A leurs débuts Tyler, the Creator et le désormais défunt Odd Future ont entrepris de changer le rap avec leurs concerts explosifs et leurs premières mixtapes de rap puissant.
Tyler a commencé son évolution vers un son plus mélodique et jazzy sur Cherry Bomb en 2015 et encore plus sur Flower Boy de 2017.
Il continua dans cette direction jusqu’à sortir son excellent album IGOR en 2019 sur lequel il se consacrait davantage au chant et à la production, mais il rappelle rapidement au monde que Tyler, the Rapper n'est pas parti pour toujours.
L'année dernière, il apparaît avec des vers kickés sur les albums de Freddie Gibbs, Westside Gunn et Lil Yachty.
Tyler fait suite à IGOR avec Call Me If You Get Lost, dans lequel il fusionne l'expérimentation mélodique d'IGOR avec son talent indéniable pour un rap clair et agressif.
Il sera agréable d'entendre Tyler rapper sur son propre projet, après avoir passé une année à utiliser les albums d'autres personnes pour nous rappeler à quel point il est un bon rappeur, mais Call Me If You Get Lost n'est pas qu’un simple retour au rap de ses débuts, il s’agit là d’une véritable évolution regroupant ce qu’il a réussi de mieux sur ces dernières années, tout en revenant à des morceaux plus rap.
L'album est structuré comme un ensemble de chansons où chaque morceau s'enchaîne directement avec le suivant de manière très fluide.
Tyler continue en effet d'être un producteur plein de créativité, remplissant l'album d'arrangements et de sonorités en tous genres, de passages psychédéliques, de samples bien choisis, et bien plus encore, en prouvant comme il l'a fait sur IGOR, que la production est probablement sa plus grande force.
Tyler a laissé échapper deux chansons avant la sortie de l'album (LUMBERJACK et WUSYANAME), et si elles nous avaient semblées peu marquantes, c'est uniquement parce qu'elles s'écoutent mieux dans le contexte de l'album.
Il ne s'agit pas de chansons de rap regroupées sur un projet, mais plutôt d'un grand morceau de musique réparti en 16 pistes.
La plupart des chansons sont courtes, à l'exception des deux épopées qui dépassent les huit et neuf minutes.

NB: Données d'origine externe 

-- pv_equiv track=rewrite | github.com/sandialabs/pyNuMAD | src/pynumad/utils/misc_utils.py | full_keys_from_substrings
-- ===== SOURCE A (Python) =====
-- def full_keys_from_substrings(key_list, subtring_list,ignore_case=True):
--     """
--     Example Usage:
--     subString = ['B1N3TDx']
--     res=full_keys_from_substrings(df.keys(),subString)
--
--     output:
--     ['B1N3TDxr_[m]']
--
--     Example Usage:
--     subString = ['B2','TDx']
--     res=full_keys_from_substrings(df.keys(),subString)
--
--     output:
--     ['B2N1TDxr_[m]', 'B2N2TDxr_[m]', 'B2N3TDxr_[m]', 'B2N4TDxr_[m]', 'B2N5TDxr_[m]', 'B2N6TDxr_[m]', 'B2N7TDxr_[m]', 'B2N8TDxr_[m]', 'B2N9TDxr_[m]', 'B2TipTDxr_[m]']
--
--
--     """
--     matched_keys = []
--     if ignore_case:
--
--         for key in key_list:
--             if all(substring.lower() in key.lower() for substring in subtring_list):
--                 matched_keys.append(key)
--     else:
--         for key in key_list:
--             if all(substring in key for substring in subtring_list):
--                 matched_keys.append(key)
--     return matched_keys
-- ===== SOURCE B (Python) =====
-- def full_keys_from_substrings(key_list, subtring_list, ignore_case=True):
--     # B: successive narrowing — filter the key list once per substring.
--     result = list(key_list)
--     for substring in subtring_list:
--         if ignore_case:
--             s = substring.lower()
--             result = [k for k in result if s in k.lower()]
--         else:
--             result = [k for k in result if substring in k]
--     return result
-- ===== Notes on version B (the rewrite author's own statement) =====
-- stated objective: alternative
-- what changed: Replaced the single pass with an inner all() over substrings by m successive filtering passes that narrow a shrinking copy of the key list substring by substring.
import Mathlib
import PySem

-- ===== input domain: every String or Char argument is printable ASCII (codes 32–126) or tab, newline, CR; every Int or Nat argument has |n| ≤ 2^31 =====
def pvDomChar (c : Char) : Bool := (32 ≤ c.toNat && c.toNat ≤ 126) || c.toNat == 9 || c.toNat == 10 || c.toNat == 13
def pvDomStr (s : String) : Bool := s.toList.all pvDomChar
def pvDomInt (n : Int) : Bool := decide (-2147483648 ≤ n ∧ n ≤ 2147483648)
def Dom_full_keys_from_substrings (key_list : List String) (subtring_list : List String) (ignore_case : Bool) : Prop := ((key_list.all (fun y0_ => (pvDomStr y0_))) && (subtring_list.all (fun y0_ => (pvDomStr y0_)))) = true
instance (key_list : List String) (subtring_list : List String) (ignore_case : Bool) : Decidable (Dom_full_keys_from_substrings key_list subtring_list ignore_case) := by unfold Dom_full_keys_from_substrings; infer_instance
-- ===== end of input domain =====

-- B replaces A's single pass with an inner all() by successive filtering passes, one per substring (alternative decomposition, same cost).

-- ===== PORT A =====
-- A: one pass over key_list, appending keys for which every substring is contained.
def full_keys_from_substrings (key_list : List String) (subtring_list : List String) (ignore_case : Bool) : List String :=
  if ignore_case then
    key_list.foldl (fun matched_keys key =>
      if subtring_list.all (fun substring => PySem.Str.isIn (PySem.Str.lower substring) (PySem.Str.lower key)) then
        matched_keys ++ [key] else matched_keys) []
  else
    key_list.foldl (fun matched_keys key =>
      if subtring_list.all (fun substring => PySem.Str.isIn substring key) then
        matched_keys ++ [key] else matched_keys) []

-- ===== PORT B =====
-- B: successive narrowing — filter the key list once per substring.
def full_keys_from_substrings_alt (key_list : List String) (subtring_list : List String) (ignore_case : Bool) : List String :=
  subtring_list.foldl (fun result substring =>
    if ignore_case then
      result.filter (fun k => PySem.Str.isIn (PySem.Str.lower substring) (PySem.Str.lower k))
    else
      result.filter (fun k => PySem.Str.isIn substring k)) key_list

-- ===== PRECONDITION & SPEC =====
def Spec_full_keys_from_substrings (key_list : List String) (subtring_list : List String) (ignore_case : Bool) (out : List String) : Prop := out = full_keys_from_substrings_alt key_list subtring_list ignore_case
instance (key_list : List String) (subtring_list : List String) (ignore_case : Bool) (out : List String) : Decidable (Spec_full_keys_from_substrings key_list subtring_list ignore_case out) := by unfold Spec_full_keys_from_substrings; infer_instance

-- ===== CLAIM (what is proved, stated in full; the proofs are below) =====
def Claim_equal_full_keys_from_substrings : Prop := ∀ (key_list : List String) (subtring_list : List String) (ignore_case : Bool), Dom_full_keys_from_substrings key_list subtring_list ignore_case → Spec_full_keys_from_substrings key_list subtring_list ignore_case (full_keys_from_substrings key_list subtring_list ignore_case)

-- ===== LEMMAS AND PROOFS =====

-- ===== VERDICT (by name: the statement is the Claim_ definition above) =====
-- Iterated filtering over the substrings equals one filter by the conjunction of the tests.
theorem foldl_filter_eq_filter_all {α β : Type} (p : β → α → Bool) :
    ∀ (sl : List β) (l : List α),
      sl.foldl (fun res s => res.filter (p s)) l = l.filter (fun k => sl.all (fun s => p s k)) := by
  intro sl
  induction sl with
  | nil => intro l; simp
  | cons s rest ih =>
    intro l
    simp only [List.foldl_cons, ih, List.filter_filter, List.all_cons]
    exact List.filter_congr (fun k _ => by cases p s k <;> simp)

theorem full_keys_from_substrings_spec : Claim_equal_full_keys_from_substrings := by
  intro key_list subtring_list ignore_case _
  unfold Spec_full_keys_from_substrings full_keys_from_substrings full_keys_from_substrings_alt
  cases ignore_case <;>
    simp only [if_true, if_false, Bool.false_eq_true, PySem.List.foldl_append_if_eq_filter,
      List.nil_append, foldl_filter_eq_filter_all]
-- pv_equiv track=rewrite | github.com/kamyu104/LeetCode-Solutions | Python/equal-score-substrings.py | scoreBalance
-- ===== SOURCE A (Python) =====
-- def scoreBalance(s):
--     """
--     :type s: str
--     :rtype: bool
--     """
--     total = sum(ord(x)-ord('a')+1 for x in s)
--     prefix = 0
--     for x in s:
--         prefix += ord(x)-ord('a')+1
--         if prefix == total-prefix:
--             return True
--     return False
-- ===== SOURCE B (Python) =====
-- def scoreBalance(s):
--     total = 0
--     prefixes = set()
--     for x in s:
--         total += ord(x) - ord('a') + 1
--         prefixes.add(total)
--     return total % 2 == 0 and total // 2 in prefixes
-- ===== Notes on version B (the rewrite author's own statement) =====
-- stated objective: alternative
-- what changed: Replaces the scan-with-early-return comparing prefix == total-prefix against a precomputed total with a single pass that builds the set of all running prefix sums, answering by a parity guard plus one membership test total//2 in the set.
import Mathlib
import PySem

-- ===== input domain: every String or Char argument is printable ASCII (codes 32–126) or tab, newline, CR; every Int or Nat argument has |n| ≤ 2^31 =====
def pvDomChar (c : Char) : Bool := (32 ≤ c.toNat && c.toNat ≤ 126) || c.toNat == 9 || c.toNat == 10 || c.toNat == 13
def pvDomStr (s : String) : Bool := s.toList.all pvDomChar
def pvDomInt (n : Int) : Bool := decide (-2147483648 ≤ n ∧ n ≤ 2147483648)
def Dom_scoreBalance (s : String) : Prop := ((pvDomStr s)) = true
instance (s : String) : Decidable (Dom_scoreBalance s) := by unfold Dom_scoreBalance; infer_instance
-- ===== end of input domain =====

-- B builds the set of all running prefix sums in one pass and answers with a parity
-- guard plus one membership test, instead of A's early-return scan against a precomputed total.


-- ===== PORT A =====
-- ord(x) - ord('a') + 1
def pvVal (c : Char) : Int := (c.toNat : Int) - 97 + 1

-- the for-loop with early return: prefix accumulator, total fixed
def pvLoopA (total : Int) : List Char → Int → Bool
  | [], _ => false
  | c :: cs, pre =>
      let p := pre + pvVal c
      if p = total - p then true else pvLoopA total cs p

def scoreBalance (s : String) : Bool :=
  let total := (s.toList.map pvVal).sum
  pvLoopA total s.toList 0

-- ===== PORT B =====
-- one pass: running total and the set of all prefix sums
def pvLoopB : List Char → Int → PySem.Set Int → Int × PySem.Set Int
  | [], t, ps => (t, ps)
  | c :: cs, t, ps => pvLoopB cs (t + pvVal c) (PySem.Set.add ps (t + pvVal c))

def scoreBalance_alt (s : String) : Bool :=
  let r := pvLoopB s.toList 0 PySem.Set.empty
  decide (PySem.Int.mod r.1 2 = 0) && PySem.Set.contains r.2 (PySem.Int.floordiv r.1 2)

-- ===== PRECONDITION & SPEC =====
def Spec_scoreBalance (s : String) (out : Bool) : Prop := out = scoreBalance_alt s
instance (s : String) (out : Bool) : Decidable (Spec_scoreBalance s out) := by unfold Spec_scoreBalance; infer_instance

-- ===== CLAIM (what is proved, stated in full; the proofs are below) =====
def Claim_equal_scoreBalance : Prop := ∀ (s : String), Dom_scoreBalance s → Spec_scoreBalance s (scoreBalance s)

-- ===== LEMMAS AND PROOFS =====

-- the list of running prefix sums starting from accumulator t
def pvPrefs (t : Int) : List Char → List Int
  | [] => []
  | c :: cs => (t + pvVal c) :: pvPrefs (t + pvVal c) cs

theorem pvLoopB_fst (cs : List Char) (t : Int) (ps : PySem.Set Int) :
    (pvLoopB cs t ps).1 = t + (cs.map pvVal).sum := by
  induction cs generalizing t ps with
  | nil => simp [pvLoopB]
  | cons c cs ih => simp [pvLoopB, ih]; ring

theorem pvLoopB_mem (cs : List Char) (t : Int) (ps : PySem.Set Int) (x : Int) :
    x ∈ (pvLoopB cs t ps).2 ↔ x ∈ ps ∨ x ∈ pvPrefs t cs := by
  induction cs generalizing t ps with
  | nil => simp [pvLoopB, pvPrefs]
  | cons c cs ih =>
      simp [pvLoopB, pvPrefs, ih, PySem.Set.mem_add]
      tauto

theorem pvLoopA_iff (total : Int) (cs : List Char) (pre : Int) :
    pvLoopA total cs pre = true ↔ ∃ p ∈ pvPrefs pre cs, p = total - p := by
  induction cs generalizing pre with
  | nil => simp [pvLoopA, pvPrefs]
  | cons c cs ih =>
      simp only [pvLoopA, pvPrefs, List.mem_cons]
      split_ifs with h
      · simp only [true_iff]
        exact ⟨_, Or.inl rfl, h⟩
      · simp only [ih]
        constructor
        · rintro ⟨p, hp, he⟩; exact ⟨p, Or.inr hp, he⟩
        · rintro ⟨p, hp | hp, he⟩
          · exact absurd (hp ▸ he) h
          · exact ⟨p, hp, he⟩

theorem scoreBalance_eq (s : String) : scoreBalance s = scoreBalance_alt s := by
  rw [Bool.eq_iff_iff]
  unfold scoreBalance scoreBalance_alt
  simp only [pvLoopA_iff, Bool.and_eq_true, decide_eq_true_eq,
    PySem.Set.contains_iff, pvLoopB_mem, pvLoopB_fst]
  have hz : ¬ ((PySem.Int.floordiv (0 + (s.toList.map pvVal).sum) 2) ∈ PySem.Set.empty) := by
    simp [PySem.Set.empty]
  set T : Int := (s.toList.map pvVal).sum with hT
  have h2 : (0:Int) < 2 := by norm_num
  rw [PySem.Int.mod_eq_emod_of_pos h2, PySem.Int.floordiv_eq_ediv_of_pos h2]
  constructor
  · rintro ⟨p, hp, he⟩
    have hTp : T = 2 * p := by omega
    refine ⟨by omega, Or.inr ?_⟩
    have h5 : (0 + T) / 2 = p := by omega
    rw [h5]; exact hp
  · rintro ⟨hm, hmem | hmem⟩
    · exact absurd hmem (by simp [PySem.Set.empty])
    · refine ⟨(0 + T) / 2, hmem, ?_⟩
      omega

-- ===== VERDICT (by name: the statement is the Claim_ definition above) =====
theorem scoreBalance_spec : Claim_equal_scoreBalance := by
  intro s _
  exact scoreBalance_eq s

Une structure assez libre, qui prouve que Tyler est ce genre d’artiste qui ne se fixe comme limite que sa créativité, et ça, on apprécie !
La voix de Tyler est beaucoup plus mise en avant sur cet album qu'elle ne l'était sur IGOR, mais il s'entoure également de collaborateurs clés.
Presque tous les morceaux sont parsemés d'ad-libs de DJ Drama, il y a également des apparitions remarquables du jeune rappeur de Detroit 42 Dugg sur LEMONHEAD, de Lil Wayne sur HOT WIND BLOWS, de Lil Uzi Vert et Pharrell sur JUGGERNAUT, des chanteurs R&B Brent Faiyaz et Fana Hues sur SWEET / I THOUGHT YOU WANTED TO DANCE ou encore Frank Ocean qui apparaît brievement à la fin de LEMONHEAD.
Comme IGOR, Call Me If You Get Lost est un album dense qui nécessitera plusieurs réécoutes pour en saisir tous les détails.
Son nouvel alter ego sur ce projet conceptuel est Tyler Baudelaire, un jetsetter international qui est trop occupé à s'inquiéter des « miettes de biscuits dans les Rolls » pour penser à l'état de la nation et aux problématiques telles que Black Lives Matter.
D’un point de vue des sonorités, on retrouvera de la flûte soul sur Hot Wind Blows et même du reggae sur Sweet/I Thought You Wanted to Dance.
Cependant, l'ombre inéluctable de l'esclavage vient interrompre la fête sur Massa, et la réalité de sa vie personnelle apparaît sur Wilshire, une histoire triste qui parle du fait d'aimer la petite amie d'un autre.
Quoi qu’il en soit, on ressort de l’écoute de cet album avec quelques certitudes ; l'album ne ressemble à rien d'autre dans la discographie de Tyler, ce dernier a parcouru un long long chemin en tant qu'artiste et sa musique est toujours aussi fascinante !
Le clip de Yonkers a fêté son 10e anniversaire plus tôt cette année, et rétrospectivement, il est clair que Tyler The Creator était un véritable artiste original, mais il aurait été presque impossible de prédire qu'il produirait de la musique comme sur Call Me If You Get Lost une décennie plus tard.